In each case a complete clinical evaluation was obtained, including validated dietary records [20] and daily physical activity records [21]. Energy cost of total activities was calculated according to FAO/WHO/UNU 1985 [22]. A fasting blood sample was drawn to perform routine clinical laboratory tests (hemoglobin, white blood cell count, creatinine, lipoproteins, glucose, total proteins, albumin, and C reactive protein), using automated methods with kits from Abbott. Body composition was assessed by classical anthropometric measures [23] and double beam X ray absorbtiometry (DEXA) in a Lunar DPX-L densitometer. As an additional nutritional indicator we measured grip muscle strength (hand dynamometer model 0032, by Therapeutic Instruments) according to Klidjian [24]. For estimation of energy balance, we measured resting energy expenditure (REE) by indirect calorimetry, according to standard techniques [21] (Sensor Medics model 2900 calorimeter).

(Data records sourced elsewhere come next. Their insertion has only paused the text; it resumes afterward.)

-- pass 1 only ever appends to the list of finished blocks
theorem pv_group_prefix (lines : List String) :
    ∀ (bs0 : List (List String)) (b : List String),
    lines.foldl pvGroupStep (bs0, b)
      = (bs0 ++ (lines.foldl pvGroupStep ([], b)).1, (lines.foldl pvGroupStep ([], b)).2) := by
  induction lines with
  | nil => intro bs0 b; simp
  | cons l rest ih =>
    intro bs0 b
    simp only [List.foldl_cons]
    by_cases h : PySem.Str.strip l = ""
    · by_cases hb : b = []
      · have e1 : pvGroupStep (bs0, b) l = (bs0, b) := by simp [pvGroupStep, h, hb]
        have e2 : pvGroupStep ([], b) l = ([], b) := by simp [pvGroupStep, h, hb]
        rw [e1, e2, ih bs0 b]
      · have e1 : pvGroupStep (bs0, b) l = (bs0 ++ [b], []) := by simp [pvGroupStep, h, hb]
        have e2 : pvGroupStep ([], b) l = ([b], []) := by simp [pvGroupStep, h, hb]
        rw [e1, e2, ih (bs0 ++ [b]) [], ih [b] []]
        simp
    · have e1 : pvGroupStep (bs0, b) l = (bs0, b ++ [PySem.Str.strip l]) := by
        simp [pvGroupStep, h]
      have e2 : pvGroupStep ([], b) l = ([], b ++ [PySem.Str.strip l]) := by
        simp [pvGroupStep, h]
      rw [e1, e2, ih bs0 (b ++ [PySem.Str.strip l])]

-- main invariant: A's flat loop, started in the middle of a block, computes what B computes
theorem pv_key (lines : List String) :
    ∀ (block : List String) (items : List String), (∀ s ∈ block, pvGood s) →
    pvFlush (lines.foldl pvStepA (block.foldl pvInnerStep (items, none))).1
            (lines.foldl pvStepA (block.foldl pvInnerStep (items, none))).2
      = (if (lines.foldl pvGroupStep ([], block)).2 ≠ [] then
           (lines.foldl pvGroupStep ([], block)).1 ++ [(lines.foldl pvGroupStep ([], block)).2]
         else (lines.foldl pvGroupStep ([], block)).1).foldl pvBlockStep items := by
  induction lines with
  | nil =>
    intro block items _
    by_cases hb : block = []
    · subst hb; simp [pvFlush]
    · simp [hb, pvBlockStep]
  | cons l rest ih =>
    intro block items hg
    by_cases h : PySem.Str.strip l = ""
    · have hne : (block.foldl pvInnerStep (items, none)).2 ≠ some "" :=
        pv_inner_snd_ne block _ hg (by simp)
      simp only [List.foldl_cons]
      rw [pv_stepA_blank _ l h hne]
      have hset : ((pvFlush (block.foldl pvInnerStep (items, none)).1
            (block.foldl pvInnerStep (items, none)).2, (none : Option String)))
          = ([] : List String).foldl pvInnerStep (pvBlockStep items block, none) := by
        simp [pvBlockStep]
      rw [hset, ih [] (pvBlockStep items block) (by simp)]
      have hgs : pvGroupStep ([], block) l
          = (if block ≠ [] then ([block], ([] : List String)) else ([], [])) := by
        by_cases hb : block = [] <;> simp [pvGroupStep, h, hb]
      by_cases hblk : block = []
      · subst hblk
        simp only [hgs, ne_eq, not_true_eq_false, reduceIte]
        simp [pvBlockStep, pvFlush]
      · simp only [hgs, hblk, ne_eq, not_false_eq_true, reduceIte]
        rw [pv_group_prefix rest [block] []]
        by_cases hq : (rest.foldl pvGroupStep ([], ([] : List String))).2 = []
        · simp [hq, pvBlockStep]
        · simp [hq, pvBlockStep, List.foldl_append]
    · simp only [List.foldl_cons]
      rw [pv_stepA_nonblank _ l h]
      have hstep : pvInnerStep (block.foldl pvInnerStep (items, none)) (PySem.Str.strip l)
          = (block ++ [PySem.Str.strip l]).foldl pvInnerStep (items, none) := by
        simp [List.foldl_append]
      rw [hstep, ih (block ++ [PySem.Str.strip l]) items (by
        intro s hs
        rcases List.mem_append.mp hs with hs | hs
        · exact hg s hs
        · simp only [List.mem_singleton] at hs
          subst hs; exact pv_good_strip l h)]
      have hgs : pvGroupStep ([], block) l = ([], block ++ [PySem.Str.strip l]) := by
        simp [pvGroupStep, h]
      rw [hgs]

Total energy expenditure (TEE) was calculated as REE x energy cost of various activities, obtained from the daily physical activity recalls [22].

As indicators of intestinal function, we performed a semi-quantitative recollection of gastrointestinal symptoms (including vomiting, diarrhea, abdominal distension, pain, bloody diarrhea, and rectal complaints, such as urgency, tenesmus, and rectal bleeding), measured intestinal transit velocity by the lactulose breath test [25] and gastrointestinal permeability by the urinary excretion of ingested lactulose, manitol and sucrose [26,27].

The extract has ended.